Colin Kaepernick’s first memoir is an important work for anyone who grew up in the shadow of privilege

Who? Don’t worry: No, he’s not behind bars, and he’s not fighting a war. Colin Kaepernick, the former San Francisco 49ers quarterback who became a lightning rod when he knelt during the national anthem…

Colin Kaepernick’s first memoir is an important work for anyone who grew up in the shadow of privilege

Who? Don’t worry: No, he’s not behind bars, and he’s not fighting a war.

Colin Kaepernick, the former San Francisco 49ers quarterback who became a lightning rod when he knelt during the national anthem last season in protest of racial injustice, is back in the news with a book that chronicles the first decade of his life.

Published Friday by The New Press, “Colin in Black & White” reads like a diary that takes us deep inside Kaepernick’s life from his first days attending Pop Warner football games to the third grade when he finds out he’s to be a quarterback.

It is also a book with several layers of meaning, especially in light of the current controversy over whether he should be allowed to sign with a team in the National Football League, his last year of contract.

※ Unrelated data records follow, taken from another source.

-- pv_equiv track=rewrite | github.com/pypi-data/pypi-mirror-385 | packages/pydruglogics/pydruglogics-0.1.10.tar.gz/pydruglogics-0.1.10/pydruglogics/utils/BNetworkUtil.py | to_bnet_format
-- ===== SOURCE A (Python) =====
-- def to_bnet_format(boolean_equations):
--     """
--     Converts Boolean equations to the '.bnet' format.
--     :param boolean_equations: Boolean equations to be converted.
--     :return: Boolean Equations in BNet format.
--     """
--     equation_list = []
--
--     for eq in boolean_equations:
--         target, activating_regulators, inhibitory_regulators, link = eq
--
--         target_value = f"{target}, "
--
--         activation_terms = [regulator for regulator, value in activating_regulators.items() if value == 1]
--         if activation_terms:
--             activation_expression = f"({activation_terms[0]})"
--             for reg in activation_terms[1:]:
--                 activation_expression = f"({activation_expression} | {reg})"
--         else:
--             activation_expression = ''
--
--         inhibition_terms = [regulator for regulator, value in inhibitory_regulators.items() if value == 1]
--         if inhibition_terms:
--             inhibition_expression = f"({inhibition_terms[0]})"
--             for reg in inhibition_terms[1:]:
--                 inhibition_expression = f"({inhibition_expression} | {reg})"
--         else:
--             inhibition_expression = ''
--
--         if activation_expression and inhibition_expression:
--             combined_expression = f"{activation_expression} {link} !{inhibition_expression}"
--         elif activation_expression or inhibition_expression:
--             combined_expression = activation_expression if activation_expression else f"!{inhibition_expression}"
--         else:
--             combined_expression = '0'
--
--         equation_line = f"{target_value}{combined_expression}".strip()
--         equation_list.append(equation_line)
--
--     final_equation_list = '\n'.join(equation_list)
--     return final_equation_list
-- ===== SOURCE B (Python) =====
-- def _or_chain(rev_terms):
--     # right-to-left recursion on the grammar: last term wraps the chain of the rest
--     head, rest = rev_terms[0], rev_terms[1:]
--     if not rest:
--         return f"({head})"
--     return f"({_or_chain(rest)} | {head})"
--
--
-- def to_bnet_format(boolean_equations):
--     lines = []
--     for target, activating_regulators, inhibitory_regulators, link in boolean_equations:
--         clauses = []
--         acts = [r for r, v in activating_regulators.items() if v == 1]
--         if acts:
--             clauses.append(_or_chain(list(reversed(acts))))
--         inhs = [r for r, v in inhibitory_regulators.items() if v == 1]
--         if inhs:
--             clauses.append('!' + _or_chain(list(reversed(inhs))))
--         combined = f" {link} ".join(clauses) if clauses else '0'
--         lines.append(f"{target}, {combined}".strip())
--     return '\n'.join(lines)
-- ===== Notes on version B (the rewrite author's own statement) =====
-- stated objective: alternative
-- what changed: Each OR-expression is built by right-to-left recursion on the grammar (the last term wraps the chain of the remaining terms) instead of A's left fold that re-wraps the growing string, and A's four-way activation/inhibition branch ladder is replaced by joining a 0-, 1- or 2-element clause list with the link as separator.
import Mathlib
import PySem

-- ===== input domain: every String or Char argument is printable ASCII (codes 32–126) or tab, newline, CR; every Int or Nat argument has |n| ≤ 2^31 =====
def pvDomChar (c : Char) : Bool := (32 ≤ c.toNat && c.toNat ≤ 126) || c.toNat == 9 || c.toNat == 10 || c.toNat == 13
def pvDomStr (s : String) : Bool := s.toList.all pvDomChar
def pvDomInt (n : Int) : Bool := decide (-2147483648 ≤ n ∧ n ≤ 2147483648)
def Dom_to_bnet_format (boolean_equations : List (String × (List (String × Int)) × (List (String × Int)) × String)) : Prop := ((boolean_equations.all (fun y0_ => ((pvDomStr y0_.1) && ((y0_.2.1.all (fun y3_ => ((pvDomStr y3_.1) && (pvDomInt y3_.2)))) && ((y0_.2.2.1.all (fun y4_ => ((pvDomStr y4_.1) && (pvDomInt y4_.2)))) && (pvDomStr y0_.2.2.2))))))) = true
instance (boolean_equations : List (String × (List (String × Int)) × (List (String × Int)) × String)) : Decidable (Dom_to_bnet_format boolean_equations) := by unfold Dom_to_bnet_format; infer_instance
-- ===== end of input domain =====

-- B builds each OR-expression by right-to-left recursion on the grammar (last term wraps the chain of the rest) instead of A's left fold that re-wraps the growing string, and replaces A's four-way branch ladder by joining a 0/1/2-element clause list with the link separator.


-- ===== PORT A =====
-- the shared comprehension over dict.items(): [regulator for regulator, value in regs.items() if value == 1]
def pvTermsChars (regs : List (String × Int)) : List (List Char) :=
  (PySem.Dict.ofList regs).items.filterMap (fun p => if p.2 == 1 then some p.1.toList else none)

-- A's expression: start "(t0)", then re-wrap the whole string for each further term
def pvAExpr (terms : List (List Char)) : List Char :=
  match terms with
  | [] => []
  | t :: rest =>
      rest.foldl (fun acc reg => ['('] ++ acc ++ [' ', '|', ' '] ++ reg ++ [')'])
        (['('] ++ t ++ [')'])

def pvALine (eq : String × (List (String × Int)) × (List (String × Int)) × String) : List Char :=
  let act := pvAExpr (pvTermsChars eq.2.1)
  let inh := pvAExpr (pvTermsChars eq.2.2.1)
  let combined :=
    if !act.isEmpty && !inh.isEmpty then
      act ++ [' '] ++ eq.2.2.2.toList ++ [' ', '!'] ++ inh
    else if !act.isEmpty || !inh.isEmpty then
      (if !act.isEmpty then act else ['!'] ++ inh)
    else ['0']
  PySem.Chars.strip (eq.1.toList ++ [',', ' '] ++ combined)

def to_bnet_format (boolean_equations : List (String × (List (String × Int)) × (List (String × Int)) × String)) : String :=
  String.ofList (PySem.Chars.join ['\n']
    (boolean_equations.foldl (fun acc eq => acc ++ [pvALine eq]) []))

-- ===== PORT B =====
-- B's expression: recursion on the REVERSED term list — the head (last term) wraps the chain of the rest
def pvOrChain : List (List Char) → List Char
  | [] => []  -- unreachable: B only calls this on a nonempty list
  | t :: rest =>
      if rest.isEmpty then ['('] ++ t ++ [')']
      else ['('] ++ pvOrChain rest ++ [' ', '|', ' '] ++ t ++ [')']

def pvBLine (eq : String × (List (String × Int)) × (List (String × Int)) × String) : List Char :=
  let acts := pvTermsChars eq.2.1
  let inhs := pvTermsChars eq.2.2.1
  let clauses :=
    (if acts.isEmpty then [] else [pvOrChain acts.reverse])
      ++ (if inhs.isEmpty then [] else [['!'] ++ pvOrChain inhs.reverse])
  let combined :=
    if clauses.isEmpty then ['0']
    else PySem.Chars.join ([' '] ++ eq.2.2.2.toList ++ [' ']) clauses
  PySem.Chars.strip (eq.1.toList ++ [',', ' '] ++ combined)

def to_bnet_format_alt (boolean_equations : List (String × (List (String × Int)) × (List (String × Int)) × String)) : String :=
  String.ofList (PySem.Chars.join ['\n'] (boolean_equations.map pvBLine))

-- ===== PRECONDITION & SPEC =====
def Spec_to_bnet_format (boolean_equations : List (String × (List (String × Int)) × (List (String × Int)) × String)) (out : String) : Prop := out = to_bnet_format_alt boolean_equations
instance (boolean_equations : List (String × (List (String × Int)) × (List (String × Int)) × String)) (out : String) : Decidable (Spec_to_bnet_format boolean_equations out) := by unfold Spec_to_bnet_format; infer_instance

-- ===== CLAIM (what is proved, stated in full; the proofs are below) =====
def Claim_equal_to_bnet_format : Prop := ∀ (boolean_equations : List (String × (List (String × Int)) × (List (String × Int)) × String)), Dom_to_bnet_format boolean_equations → Spec_to_bnet_format boolean_equations (to_bnet_format boolean_equations)

-- ===== LEMMAS AND PROOFS =====

-- B's backward recursion unrolled against A's forward fold
theorem pvOrChain_append (l : List (List Char)) (t0 : List Char) :
    pvOrChain (l ++ [t0])
      = l.reverse.foldl (fun acc reg => ['('] ++ acc ++ [' ', '|', ' '] ++ reg ++ [')'])
          (['('] ++ t0 ++ [')']) := by
  induction l with
  | nil => simp [pvOrChain]
  | cons r rs ih =>
      have hne : (rs ++ [t0]).isEmpty = false := by simp
      simp [pvOrChain, hne, ih]

theorem pvExpr_eq (terms : List (List Char)) :
    pvAExpr terms = if terms.isEmpty then [] else pvOrChain terms.reverse := by
  cases terms with
  | nil => rfl
  | cons t rest =>
      simp [pvAExpr, List.reverse_cons, pvOrChain_append]

theorem pvOrChain_ne_nil (x : List Char) (xs : List (List Char)) :
    pvOrChain (x :: xs) ≠ [] := by
  cases xs <;> simp [pvOrChain]

theorem pvOrChain_reverse_ne_nil (ts : List (List Char)) (h : ts.isEmpty = false) :
    pvOrChain ts.reverse ≠ [] := by
  cases hr : ts.reverse with
  | nil => simp [List.reverse_eq_nil_iff] at hr; simp [hr] at h
  | cons y ys => exact pvOrChain_ne_nil y ys

theorem pvLine_eq (eq : String × (List (String × Int)) × (List (String × Int)) × String) :
    pvALine eq = pvBLine eq := by
  simp only [pvALine, pvBLine, pvExpr_eq]
  cases ha : (pvTermsChars eq.2.1).isEmpty <;>
    cases hi : (pvTermsChars eq.2.2.1).isEmpty
  · simp [pvOrChain_reverse_ne_nil _ ha, pvOrChain_reverse_ne_nil _ hi, PySem.Chars.join,
      List.intercalate, List.intersperse]
  · simp [pvOrChain_reverse_ne_nil _ ha, PySem.Chars.join, List.intercalate]
  · simp [pvOrChain_reverse_ne_nil _ hi, PySem.Chars.join, List.intercalate]
  · simp

-- ===== VERDICT (by name: the statement is the Claim_ definition above) =====
theorem to_bnet_format_spec : Claim_equal_to_bnet_format := by
  intro eqs _
  unfold Spec_to_bnet_format to_bnet_format to_bnet_format_alt
  rw [PySem.List.foldl_append_singleton_eq_map,
    List.map_congr_left (fun e _ => pvLine_eq e), List.nil_append]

The sentiments he would later express in his infamous #TakeAKnee protests of “mean something to me then, and to me still,” are quite familiar. His powerful and profound words on accountability and the burden of wealth feel more so now than ever. But on a personal level, Colin has a tale to tell, and you’ll never see his pain about growing up as the grandson of Chinese immigrants in the Bay Area, especially because he hid it so well.

“What you didn’t know was that it was as agonizing for me to endure my tortured secrets as it was for my father to endure his,” Colin writes in the first chapter.

It takes us across the globe to move from Los Angeles to Marin County to the emerging city of Oakland, where Colin’s great-uncle lives in a rented room.

Over the course of the pages, Kaepernick’s compelling story is told and re-told — particularly after the racial terror bombing of a nightclub in Oakland at which Colin and his brother Dana were celebrating their birthdays. It was their father, Leonard, then 40, who knew police would eventually come for them.

Did you know that his mother didn’t even know about her sons’ last name at the time? It was announced only to Leonard in his hotel room. And as his children were taken from him that night, no one from the third floor of his apartment even looked.

“Colin in Black & White” is a beautiful thing. It is relatable, well-written and the message resonates with anyone that knows what it feels like to be in a compelling situation where every move is scrutinized.